This recipe delivers a double dose of heart-healthy unsaturated fats, from both salmon and avocado, plus 40% of your daily fiber goal. Smoked salmon is delightfully salty with a velvety smooth texture, making it a flavorful compliment to mellow avocado. Be sure to look for salmon that’s labeled “wild Alaskan.” That way you can be sure you’re getting sustainable seafood. Green peas add volume to the avocado spread, while keeping things fresh and crunchy. Toast all 8 slices of bread at once under the broiler, but watch closely to avoid burning. Turn bread and broil for an additional minute to crisp both sides.
2 ripe avocados, peeled and seeded
3/4 cup frozen green peas, thawed
1 tablespoon fresh lemon juice
1 tablespoon chopped fresh mint
1/4 teaspoon kosher salt
1/4 teaspoon freshly ground black pepper
8 (1 1/2-oz.) whole-grain bread slices, toasted
8 thin smoked salmon slices (about 8 oz.)
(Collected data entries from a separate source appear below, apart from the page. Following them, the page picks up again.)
-- pv_equiv track=rewrite | github.com/badboj40/advent-of-code | 2023/11.py | parse
-- ===== SOURCE A (Python) =====
-- def parse(indata):
--     coords = []
--     for y, row in enumerate(indata):
--         for x, tile in enumerate(row):
--             if tile == "#":
--                 coords.append((x, y))
--
--     rows = [i for i, row in enumerate(indata) if "#" not in row]
--     cols = [i for i, col in enumerate(zip(*indata)) if "#" not in col]
--
--     return coords, rows, cols
-- ===== SOURCE B (Python) =====
-- def parse(indata):
--     coords = []
--     rows = []
--     empty_cols = set(range(len(indata[0]))) if indata else set()
--     for y, row in enumerate(indata):
--         row_has_galaxy = False
--         for x, tile in enumerate(row):
--             if tile == "#":
--                 coords.append((x, y))
--                 row_has_galaxy = True
--         if not row_has_galaxy:
--             rows.append(y)
--         empty_cols &= {x for x, tile in enumerate(row) if tile != "#"}
--     cols = sorted(empty_cols)
--     return coords, rows, cols
-- ===== Notes on version B (the rewrite author's own statement) =====
-- stated objective: simpler
-- what changed: B makes one pass over the grid collecting coords, flagging empty rows, and intersecting per-row empty-column index sets (then sorts the surviving set), instead of A's three separate passes including a zip(*indata) transpose.
import Mathlib
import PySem

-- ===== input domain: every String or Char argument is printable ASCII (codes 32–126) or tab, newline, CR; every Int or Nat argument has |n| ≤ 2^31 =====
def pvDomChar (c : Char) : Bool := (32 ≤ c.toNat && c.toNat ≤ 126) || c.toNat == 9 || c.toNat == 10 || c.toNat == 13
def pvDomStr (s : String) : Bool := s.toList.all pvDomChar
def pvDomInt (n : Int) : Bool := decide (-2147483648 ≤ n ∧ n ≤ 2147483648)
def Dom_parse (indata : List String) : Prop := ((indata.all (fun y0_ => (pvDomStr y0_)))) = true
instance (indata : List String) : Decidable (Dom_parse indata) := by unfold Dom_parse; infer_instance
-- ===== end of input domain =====

-- B replaces A's three passes (coord scan, per-row substring scan, zip(*indata) transpose scan) by one
-- pass that collects coords, flags empty rows, and intersects per-row empty-column sets; objective: simpler.

-- ===== PORT A =====
-- hand port of the builtin zip(*rows): truncates to the shortest row; getD's default is never
-- used since i < every row's length, so this is exact
def zipStar (rows : List (List Char)) : List (List Char) :=
  match rows with
  | [] => []
  | r0 :: rest =>
    let w := rest.foldl (fun m r => min m r.length) r0.length
    (List.range w).map (fun i => (r0 :: rest).map (fun r => r.getD i ' '))

-- the inner 'for x, tile in enumerate(row)' loop of A
def aRow (y : Int) (acc : List (Int × Int)) (row : List Char) : List (Int × Int) :=
  (PySem.List.enumerate row 0).foldl (fun acc2 q => if q.2 = '#' then acc2 ++ [(q.1, y)] else acc2) acc

def parse (indata : List String) : (List (Int × Int)) × List Int × List Int :=
  let coords := (PySem.List.enumerate indata 0).foldl (fun acc p => aRow p.1 acc p.2.toList) []
  let rows := ((PySem.List.enumerate indata 0).filter
      (fun p => !(PySem.Str.isIn "#" p.2))).map (fun p => p.1)
  let cols := ((PySem.List.enumerate (zipStar (indata.map String.toList)) 0).filter
      (fun p => !(p.2.contains '#'))).map (fun p => p.1)
  (coords, rows, cols)

-- ===== PORT B =====
-- the set comprehension {x for x, tile in enumerate(row) if tile != "#"}
def bRowSet (row : List Char) : PySem.Set Int :=
  (PySem.List.enumerate row 0).foldl
    (fun s q => if q.2 ≠ '#' then PySem.Set.add s q.1 else s) PySem.Set.empty

-- body of B's inner loop: state (coords, row_has_galaxy)
def bCell (y : Int) (st : List (Int × Int) × Bool) (q : Int × Char) : List (Int × Int) × Bool :=
  if q.2 = '#' then (st.1 ++ [(q.1, y)], true) else st

-- loop state of B's single pass: (coords, rows, empty_cols)
abbrev BSt := List (Int × Int) × List Int × PySem.Set Int

-- body of B's outer loop over 'y, row in enumerate(indata)'
def bRow (st : BSt) (p : Int × String) : BSt :=
  let inner := (PySem.List.enumerate p.2.toList 0).foldl (bCell p.1) (st.1, false)
  (inner.1,
   (if inner.2 then st.2.1 else st.2.1 ++ [p.1]),
   PySem.Set.inter st.2.2 (bRowSet p.2.toList))

def parse_alt (indata : List String) : (List (Int × Int)) × List Int × List Int :=
  let init : PySem.Set Int := match indata with
    | [] => PySem.Set.empty
    | r0 :: _ => PySem.Set.ofList (PySem.List.pyRange 0 (PySem.Str.len r0) 1)
  let st := (PySem.List.enumerate indata 0).foldl bRow ([], [], init)
  (st.1, st.2.1, PySem.List.sorted st.2.2 (fun x => x) false)

-- ===== PRECONDITION & SPEC =====
def Spec_parse (indata : List String) (out : (List (Int × Int)) × List Int × List Int) : Prop := out = parse_alt indata
instance (indata : List String) (out : (List (Int × Int)) × List Int × List Int) : Decidable (Spec_parse indata out) := by unfold Spec_parse; infer_instance

-- ===== CLAIM (what is proved, stated in full; the proofs are below) =====
def Claim_equal_parse : Prop := ∀ (indata : List String), Dom_parse indata → Spec_parse indata (parse indata)

-- ===== LEMMAS AND PROOFS =====

-- first component of B's inner loop is A's coordinate accumulation
lemma bCell_foldl_fst (y : Int) (row : List Char) : ∀ (s : Int) (cs : List (Int × Int)) (b : Bool),
    ((PySem.List.enumerate row s).foldl (bCell y) (cs, b)).1
      = (PySem.List.enumerate row s).foldl (fun acc q => if q.2 = '#' then acc ++ [(q.1, y)] else acc) cs := by
  induction row with
  | nil => intro s cs b; simp [PySem.List.enumerate_nil]
  | cons c cs' ih =>
    intro s cs b
    simp only [PySem.List.enumerate_cons, List.foldl_cons]
    by_cases h : c = '#' <;> simp [bCell, h, ih]

-- second component of B's inner loop: the row_has_galaxy flag
lemma bCell_foldl_snd (y : Int) (row : List Char) : ∀ (s : Int) (cs : List (Int × Int)) (b : Bool),
    ((PySem.List.enumerate row s).foldl (bCell y) (cs, b)).2 = (b || row.any (· == '#')) := by
  induction row with
  | nil => intro s cs b; simp [PySem.List.enumerate_nil]
  | cons c cs' ih =>
    intro s cs b
    simp only [PySem.List.enumerate_cons, List.foldl_cons]
    by_cases h : c = '#'
    · simp [bCell, h, ih]
    · have hb : (c == '#') = false := by simpa using h
      simp [bCell, h, ih, hb]

-- B's outer loop produces A's coordinate list in its first component
lemma bGrid_fst (l : List String) : ∀ (s : Int) (st : BSt),
    ((PySem.List.enumerate l s).foldl bRow st).1
      = (PySem.List.enumerate l s).foldl (fun acc p => aRow p.1 acc p.2.toList) st.1 := by
  induction l with
  | nil => intro s st; simp [PySem.List.enumerate_nil]
  | cons r rs ih =>
    intro s st
    simp only [PySem.List.enumerate_cons, List.foldl_cons]
    rw [ih]
    congr 1
    rw [bRow]
    simp only
    rw [bCell_foldl_fst]
    rfl

-- "#" in s  ↔  the character '#' occurs in s
lemma singleton_infix {α : Type} (a : α) (l : List α) : [a] <:+: l ↔ a ∈ l := by
  constructor
  · intro h; exact List.singleton_sublist.1 h.sublist
  · intro h
    obtain ⟨s, t, rfl⟩ := List.append_of_mem h
    exact ⟨s, t, by simp⟩

lemma isIn_hash (s : String) : PySem.Str.isIn "#" s = s.toList.any (· == '#') := by
  rw [Bool.eq_iff_iff, PySem.Str.isIn_iff_infix]
  have : "#".toList = ['#'] := by decide
  rw [this, singleton_infix]
  simp

-- B's outer loop produces A's empty-row list in its second component
lemma bGrid_rows (l : List String) : ∀ (s : Int) (st : BSt),
    ((PySem.List.enumerate l s).foldl bRow st).2.1
      = st.2.1 ++ ((PySem.List.enumerate l s).filter
          (fun p => !(PySem.Str.isIn "#" p.2))).map (fun p => p.1) := by
  induction l with
  | nil => intro s st; simp [PySem.List.enumerate_nil]
  | cons r rs ih =>
    intro s st
    simp only [PySem.List.enumerate_cons, List.foldl_cons, List.filter_cons]
    rw [ih]
    have hflag : (bRow st (s, r)).2.1
        = if PySem.Str.isIn "#" r then st.2.1 else st.2.1 ++ [s] := by
      rw [bRow]
      simp only
      rw [bCell_foldl_snd, isIn_hash]
      simp
    by_cases h : PySem.Str.isIn "#" r = true
    · have h2 : PySem.Chars.isIn ['#'] r.toList = true := by simpa using h
      simp [hflag, h2]
    · simp only [Bool.not_eq_true] at h
      have h2 : PySem.Chars.isIn ['#'] r.toList = false := by simpa using h
      simp [hflag, h2]
-- pv_equiv track=rewrite | github.com/maitreya-s-crest/Crest-Training- | 02- Python Practice/W3S/22- None Type/Q_1.py | none_calc
-- ===== SOURCE A (Python) =====
-- def none_calc(arr):
--     if len(arr) == 0:
--         return 0
--     head , *tail = arr
--     if head == None:
--         return 1 + none_calc(tail)
--     else:
--         return none_calc(tail)
-- ===== SOURCE B (Python) =====
-- def none_calc(arr):
--     count = 0
--     for x in arr:
--         if x == None:
--             count += 1
--     return count
-- ===== Notes on version B (the rewrite author's own statement) =====
-- stated objective: faster
-- what changed: Replaced A's head/tail recursion (which copies the tail list at every step) with a single iterative counting loop over arr.
import Mathlib
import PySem

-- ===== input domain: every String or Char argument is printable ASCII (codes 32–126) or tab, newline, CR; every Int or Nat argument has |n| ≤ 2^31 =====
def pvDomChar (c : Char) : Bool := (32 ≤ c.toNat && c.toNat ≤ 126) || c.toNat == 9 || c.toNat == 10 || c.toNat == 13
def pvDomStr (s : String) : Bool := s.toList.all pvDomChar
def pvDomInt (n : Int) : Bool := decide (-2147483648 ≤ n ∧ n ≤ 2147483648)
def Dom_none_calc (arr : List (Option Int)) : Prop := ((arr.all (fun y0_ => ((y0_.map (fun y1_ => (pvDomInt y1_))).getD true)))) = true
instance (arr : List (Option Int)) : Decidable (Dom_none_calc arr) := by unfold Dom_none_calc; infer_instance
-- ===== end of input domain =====

-- B replaces A's head/tail recursion with a single iterative counting loop (simpler, constant stack).

-- ===== PORT A =====
-- literal transliteration of A: empty check, then head/tail recursion
def none_calc (arr : List (Option Int)) : Int :=
  match arr with
  | [] => 0
  | head :: tail =>
    if head == none then 1 + none_calc tail
    else none_calc tail

-- ===== PORT B =====
-- literal transliteration of B: fold over arr with a counter
def none_calc_alt (arr : List (Option Int)) : Int :=
  arr.foldl (fun count x => if x == none then count + 1 else count) 0

-- ===== PRECONDITION & SPEC =====
def Spec_none_calc (arr : List (Option Int)) (out : Int) : Prop := out = none_calc_alt arr
instance (arr : List (Option Int)) (out : Int) : Decidable (Spec_none_calc arr out) := by unfold Spec_none_calc; infer_instance

-- ===== CLAIM =====
def Claim_equal_none_calc : Prop := ∀ (arr : List (Option Int)), Dom_none_calc arr → Spec_none_calc arr (none_calc arr)

-- ===== LEMMAS AND PROOFS =====
theorem none_calc_alt_acc (arr : List (Option Int)) (c : Int) :
    arr.foldl (fun count x => if x == none then count + 1 else count) c = c + none_calc arr := by
  induction arr generalizing c with
  | nil => simp [none_calc]
  | cons h t ih =>
    simp only [List.foldl, none_calc]
    cases h <;> simp only [ih] <;> split <;> simp_all <;> ring

-- ===== VERDICT =====
theorem none_calc_spec : Claim_equal_none_calc := by
  intro arr _
  unfold Spec_none_calc none_calc_alt
  rw [none_calc_alt_acc]
  ring
-- pv_equiv track=rewrite | github.com/iltoga/BusinessSuite | core/utils/passport_ocr.py | _is_mrz_obviously_corrupted
-- ===== SOURCE A (Python) =====
-- def _is_mrz_obviously_corrupted(parsed_mrz: dict) -> bool:
--     """Check if MRZ data is obviously corrupted (garbage OCR)."""
--     # Check for excessive repeated characters (KKKKKK, EEEEEE, etc.)
--     for key in ["names", "surname"]:
--         value = str(parsed_mrz.get(key, ""))
--         if len(value) > 5:
--             # Check for 4+ consecutive identical characters
--             for i in range(len(value) - 3):
--                 if value[i] == value[i + 1] == value[i + 2] == value[i + 3]:
--                     return True
--
--     # Check sex field (must be M or F, not A or other garbage)
--     sex = parsed_mrz.get("sex", "")
--     if sex and sex not in ["M", "F"]:
--         return True
--
--     # Check if country/nationality codes look like garbage (not 3 letters)
--     for key in ["country", "nationality"]:
--         code = str(parsed_mrz.get(key, ""))
--         if code and (len(code) != 3 or not code.isalpha()):
--             return True
--
--     return False
-- ===== SOURCE B (Python) =====
-- def _is_mrz_obviously_corrupted(parsed_mrz: dict) -> bool:
--     """Check if MRZ data is obviously corrupted (garbage OCR)."""
--
--     def quad_run(value):
--         # candidate-substring search: a run of 4+ identical characters exists
--         # iff ch*4 is a substring for some character ch occurring in the value
--         value = str(value)
--         return len(value) > 5 and any(ch * 4 in value for ch in set(value))
--
--     def code_ok(code):
--         code = str(code)
--         return not code or (len(code) == 3 and code.isalpha())
--
--     if quad_run(parsed_mrz.get("names", "")) or quad_run(parsed_mrz.get("surname", "")):
--         return True
--     sex = parsed_mrz.get("sex", "")
--     if sex and sex not in ("M", "F"):
--         return True
--     return not (code_ok(parsed_mrz.get("country", "")) and code_ok(parsed_mrz.get("nationality", "")))
-- ===== Notes on version B (the rewrite author's own statement) =====
-- stated objective: alternative
-- what changed: The repeated-character detector is a candidate-substring search (for each distinct character ch, test whether ch*4 occurs as a substring) instead of A's index-window scan, and the country/nationality checks are expressed through a positive validity predicate code_ok whose conjunction is negated.
import Mathlib
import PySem

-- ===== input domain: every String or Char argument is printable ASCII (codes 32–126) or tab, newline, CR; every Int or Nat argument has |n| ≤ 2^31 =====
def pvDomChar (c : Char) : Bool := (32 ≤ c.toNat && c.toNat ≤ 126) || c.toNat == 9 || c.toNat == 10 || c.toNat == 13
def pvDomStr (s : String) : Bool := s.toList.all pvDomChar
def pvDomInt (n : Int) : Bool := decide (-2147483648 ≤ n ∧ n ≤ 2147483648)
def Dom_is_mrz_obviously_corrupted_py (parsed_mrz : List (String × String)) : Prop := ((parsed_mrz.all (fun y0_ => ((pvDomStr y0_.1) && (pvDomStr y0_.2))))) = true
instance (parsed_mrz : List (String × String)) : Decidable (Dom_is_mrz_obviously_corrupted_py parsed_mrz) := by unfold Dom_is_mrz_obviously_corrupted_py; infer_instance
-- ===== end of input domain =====

-- B detects a 4-run by candidate-substring search (ch*4 in value, per distinct char) instead of
-- A's index-window scan, and negates a positive code-validity predicate (alternative algorithm, same cost class).


-- shared helper: parsed_mrz.get(key, "") (first-match association-list lookup)
def pvGetStr (m : List (String × String)) (k : String) : String :=
  (PySem.Dict.mk m).getD k ""

-- ===== PORT A =====
-- inner loop: for i in range(len(value)-3): if value[i]==value[i+1]==value[i+2]==value[i+3]
-- (all indices are in range, so pyGetD's default is never used)
def aHasRepeat (value : String) : Bool :=
  let v := value.toList
  if 5 < v.length then
    (PySem.List.pyRange 0 ((v.length : Int) - 3) 1).any (fun i =>
      (PySem.List.pyGetD v i ' ' == PySem.List.pyGetD v (i + 1) ' ') &&
      (PySem.List.pyGetD v (i + 1) ' ' == PySem.List.pyGetD v (i + 2) ' ') &&
      (PySem.List.pyGetD v (i + 2) ' ' == PySem.List.pyGetD v (i + 3) ' '))
  else false

def is_mrz_obviously_corrupted_py (parsed_mrz : List (String × String)) : Bool :=
  if (["names", "surname"].any fun k => aHasRepeat (pvGetStr parsed_mrz k)) then true
  else
    let sex := pvGetStr parsed_mrz "sex"
    if sex != "" && !(sex == "M" || sex == "F") then true
    else if (["country", "nationality"].any fun k =>
        let code := pvGetStr parsed_mrz k
        code != "" && (code.toList.length != 3 || !(PySem.Str.strIsalpha code))) then true
    else false

-- ===== PORT B =====
-- quad_run: len(value) > 5 and any(ch * 4 in value for ch in set(value))
def bQuadRun (value : String) : Bool :=
  let v := value.toList
  (5 < v.length) && (PySem.Set.ofList v).any (fun c => PySem.Chars.isIn (PySem.List.pyRepeat [c] 4) v)

-- code_ok: not code or (len(code) == 3 and code.isalpha())
def bCodeOk (code : String) : Bool :=
  code == "" || (code.toList.length == 3 && PySem.Str.strIsalpha code)

def is_mrz_obviously_corrupted_py_alt (parsed_mrz : List (String × String)) : Bool :=
  if bQuadRun (pvGetStr parsed_mrz "names") || bQuadRun (pvGetStr parsed_mrz "surname") then true
  else
    let sex := pvGetStr parsed_mrz "sex"
    if sex != "" && !(sex == "M" || sex == "F") then true
    else !(bCodeOk (pvGetStr parsed_mrz "country") && bCodeOk (pvGetStr parsed_mrz "nationality"))

-- ===== PRECONDITION & SPEC =====
def Spec_is_mrz_obviously_corrupted_py (parsed_mrz : List (String × String)) (out : Bool) : Prop := out = is_mrz_obviously_corrupted_py_alt parsed_mrz
instance (parsed_mrz : List (String × String)) (out : Bool) : Decidable (Spec_is_mrz_obviously_corrupted_py parsed_mrz out) := by unfold Spec_is_mrz_obviously_corrupted_py; infer_instance

-- ===== CLAIM (what is proved, stated in full; the proofs are below) =====
def Claim_equal_is_mrz_obviously_corrupted_py : Prop := ∀ (parsed_mrz : List (String × String)), Dom_is_mrz_obviously_corrupted_py parsed_mrz → Spec_is_mrz_obviously_corrupted_py parsed_mrz (is_mrz_obviously_corrupted_py parsed_mrz)

-- ===== LEMMAS AND PROOFS =====

-- reference predicate: some 4 consecutive equal characters
def hasQuad : List Char → Bool
  | a :: b :: c :: d :: t => (a == b && b == c && c == d) || hasQuad (b :: c :: d :: t)
  | _ => false

-- Nat-indexed form of A's window scan
def natWin (v : List Char) : Bool :=
  (List.range (v.length - 3)).any (fun k =>
    (v.getD k ' ' == v.getD (k + 1) ' ') &&
    (v.getD (k + 1) ' ' == v.getD (k + 2) ' ') &&
    (v.getD (k + 2) ' ' == v.getD (k + 3) ' '))

lemma natWin_eq_hasQuad (v : List Char) : natWin v = hasQuad v := by
  induction v using hasQuad.induct with
  | case1 a b c d t ih =>
    have hlen : (a :: b :: c :: d :: t).length - 3 = t.length + 1 := by simp
    unfold natWin
    rw [hlen, List.range_succ_eq_map, List.any_cons, List.any_map]
    unfold natWin at ih
    have hlen2 : (b :: c :: d :: t).length - 3 = t.length := by simp
    rw [hlen2] at ih
    rw [show hasQuad (a :: b :: c :: d :: t)
        = ((a == b && b == c && c == d) || hasQuad (b :: c :: d :: t)) from rfl, ← ih]
    congr 1
  | case2 v h =>
    rcases v with _ | ⟨a, _ | ⟨b, _ | ⟨c, _ | ⟨d, t⟩⟩⟩⟩
    · rfl
    · rfl
    · rfl
    · rfl
    · exact absurd rfl (fun hh : (_ : List Char) = _ => h a b c d t hh)

lemma hasQuad_of_tail (x : Char) (t : List Char) (h : hasQuad t = true) :
    hasQuad (x :: t) = true := by
  rcases t with _ | ⟨a, _ | ⟨b, _ | ⟨c, _ | ⟨d, r⟩⟩⟩⟩ <;> simp_all [hasQuad]

lemma hasQuad_of_infix (c : Char) (l r : List Char) :
    hasQuad (l ++ [c, c, c, c] ++ r) = true := by
  induction l with
  | nil => simp [hasQuad]
  | cons x l ih =>
    rw [show (x :: l) ++ [c, c, c, c] ++ r = x :: (l ++ [c, c, c, c] ++ r) by simp]
    exact hasQuad_of_tail x _ ih

lemma hasQuad_iff_exists (v : List Char) :
    hasQuad v = true ↔ ∃ c, c ∈ v ∧ [c, c, c, c] <:+: v := by
  constructor
  · intro h
    induction v using hasQuad.induct with
    | case1 a b c d t ih =>
      rw [show hasQuad (a :: b :: c :: d :: t)
          = ((a == b && b == c && c == d) || hasQuad (b :: c :: d :: t)) from rfl] at h
      rcases Bool.or_eq_true_iff.mp h with h1 | h2
      · simp only [Bool.and_eq_true, beq_iff_eq] at h1
        obtain ⟨⟨hab, hbc⟩, hcd⟩ := h1
        subst hab; subst hbc; subst hcd
        exact ⟨a, by simp, [], t, rfl⟩
      · obtain ⟨c', hm, l, r, hE⟩ := ih h2
        exact ⟨c', List.mem_cons_of_mem a hm, a :: l, r, by rw [List.cons_append, List.cons_append, hE]⟩
    | case2 v hv =>
      rcases v with _ | ⟨a, _ | ⟨b, _ | ⟨c, _ | ⟨d, t⟩⟩⟩⟩
      · simp [hasQuad] at h
      · simp [hasQuad] at h
      · simp [hasQuad] at h
      · simp [hasQuad] at h
      · exact absurd rfl (fun hh : (_ : List Char) = _ => hv a b c d t hh)
  · rintro ⟨c, -, l, r, rfl⟩
    exact hasQuad_of_infix c l r

lemma bAny_eq_hasQuad (v : List Char) :
    ((PySem.Set.ofList v).any (fun c => PySem.Chars.isIn (PySem.List.pyRepeat [c] 4) v)) = hasQuad v := by
  have hrep : ∀ c : Char, PySem.List.pyRepeat [c] (4 : Int) = [c, c, c, c] := by
    intro c
    rw [PySem.List.pyRepeat_singleton]
    rfl
  rw [Bool.eq_iff_iff, List.any_eq_true, hasQuad_iff_exists v]
  constructor
  · rintro ⟨c, hc, hin⟩
    rw [hrep c, PySem.Chars.isIn_iff_infix] at hin
    exact ⟨c, (PySem.Set.mem_ofList v c).mp hc, hin⟩
  · rintro ⟨c, hc, hin⟩
    exact ⟨c, (PySem.Set.mem_ofList v c).mpr hc,
      by rw [hrep c, PySem.Chars.isIn_iff_infix]; exact hin⟩

lemma aHasRepeat_eq_bQuadRun (value : String) : aHasRepeat value = bQuadRun value := by
  simp only [aHasRepeat, bQuadRun]
  set v := value.toList with hv
  by_cases h : 5 < v.length
  · rw [if_pos h, bAny_eq_hasQuad, ← natWin_eq_hasQuad, decide_eq_true h, Bool.true_and]
    unfold natWin
    rw [PySem.List.pyRange_one]
    have ht : ((v.length : Int) - 3 - 0).toNat = v.length - 3 := by omega
    rw [ht, List.any_map]
    congr 1
    funext k
    have e1 : (0 : Int) + (k : Int) = ((k : Nat) : Int) := by omega
    have e2 : ((k : Int)) + 1 = (((k + 1) : Nat) : Int) := by omega
    have e3 : ((k : Int)) + 2 = (((k + 2) : Nat) : Int) := by omega
    have e4 : ((k : Int)) + 3 = (((k + 3) : Nat) : Int) := by omega
    simp only [Function.comp, e1, e2, e3, e4, PySem.List.pyGetD_natCast]
  · rw [if_neg h, decide_eq_false h, Bool.false_and]

lemma bad_eq_not_ok (c : String) :
    (c != "" && (c.toList.length != 3 || !(PySem.Str.strIsalpha c))) = !(bCodeOk c) := by
  unfold bCodeOk
  cases hb : (c == "") <;> cases h3 : (c.toList.length == 3) <;>
    cases ha : PySem.Str.strIsalpha c <;> simp_all [bne, String.length_toList]

-- ===== VERDICT (by name: the statement is the Claim_ definition above) =====
theorem is_mrz_obviously_corrupted_py_spec : Claim_equal_is_mrz_obviously_corrupted_py := by
  intro m _
  show is_mrz_obviously_corrupted_py m = is_mrz_obviously_corrupted_py_alt m
  unfold is_mrz_obviously_corrupted_py is_mrz_obviously_corrupted_py_alt
  simp only [aHasRepeat_eq_bQuadRun, List.any_cons, List.any_nil, Bool.or_false,
    bad_eq_not_ok, Bool.not_and]
  cases bQuadRun (pvGetStr m "names") || bQuadRun (pvGetStr m "surname") <;> simp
1/3 cup very thinly sliced radishes (about 4 radishes)
1 tablespoon olive oil
Fresh mint leaves
Est. added sugars g
How to Make It
Place avocados and peas in a bowl. Using a fork, thoroughly mash. Add lemon juice, chopped mint, salt, and pepper; stir well.
Spread 1/4 cup avocado mixture on one side of each bread slice; top each with 1 smoked salmon slice. Arrange radish slices evenly over salmon slices; drizzle with olive oil. Garnish with fresh mint leaves.